━━━━━ STORED DATA
-- ===== PORT B =====
-- s = {r for r, t in enumerate(ntuple) if t in prefs}
def pvRoomsB (participant_prefs : List String) (ntuple : List String) : PySem.Set Int :=
  PySem.Set.ofList ((PySem.List.enumerate ntuple).filterMap
    (fun p => if p.2 ∈ participant_prefs then some p.1 else none))

-- inter = cur & s; if inter: cur = inter else: switches += 1; cur = s
def pvGreedyStep (st : Int × PySem.Set Int) (s : PySem.Set Int) : Int × PySem.Set Int :=
  let inter := PySem.Set.inter st.2 s
  if inter.isEmpty then (st.1 + 1, s) else (st.1, inter)

def compute_participant_hopping_alt (block_tuples : List (List String)) (participant_prefs : List String) : Int :=
  let sets := (block_tuples.map (pvRoomsB participant_prefs)).filter (fun s => !s.isEmpty)
  match sets with
  | [] => 0
  | s0 :: rest => (rest.foldl pvGreedyStep (0, s0)).1

-- ===== PRECONDITION & SPEC =====
-- Pre_ excludes exactly the inputs on which A raises IndexError: those where at least two
-- tuples contain preferred talks AND some preferred talk sits at a room index ≥ the length
-- of the first tuple (A sizes its dp array by the first tuple); A returns on everything else.
def Pre_compute_participant_hopping (block_tuples : List (List String)) (participant_prefs : List String) : Prop :=
  (block_tuples.filter (fun t => decide (∃ p ∈ PySem.List.enumerate t, p.2 ∈ participant_prefs))).length ≤ 1 ∨
  (∀ t ∈ block_tuples, ∀ p ∈ PySem.List.enumerate t, p.2 ∈ participant_prefs →
      p.1 < ((block_tuples.headD []).length : Int))
instance (block_tuples : List (List String)) (participant_prefs : List String) : Decidable (Pre_compute_participant_hopping block_tuples participant_prefs) := by unfold Pre_compute_participant_hopping; infer_instance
━━━━━━━━━━
> [EXERCISE BRIEF]
Reproduce the entries exactly, but only from their first line to the line holding "(fun p => if", with that last line kept.

> [TASK RESULT]
-- ===== PORT B =====
-- s = {r for r, t in enumerate(ntuple) if t in prefs}
def pvRoomsB (participant_prefs : List String) (ntuple : List String) : PySem.Set Int :=
  PySem.Set.ofList ((PySem.List.enumerate ntuple).filterMap
    (fun p => if p.2 ∈ participant_prefs then some p.1 else none))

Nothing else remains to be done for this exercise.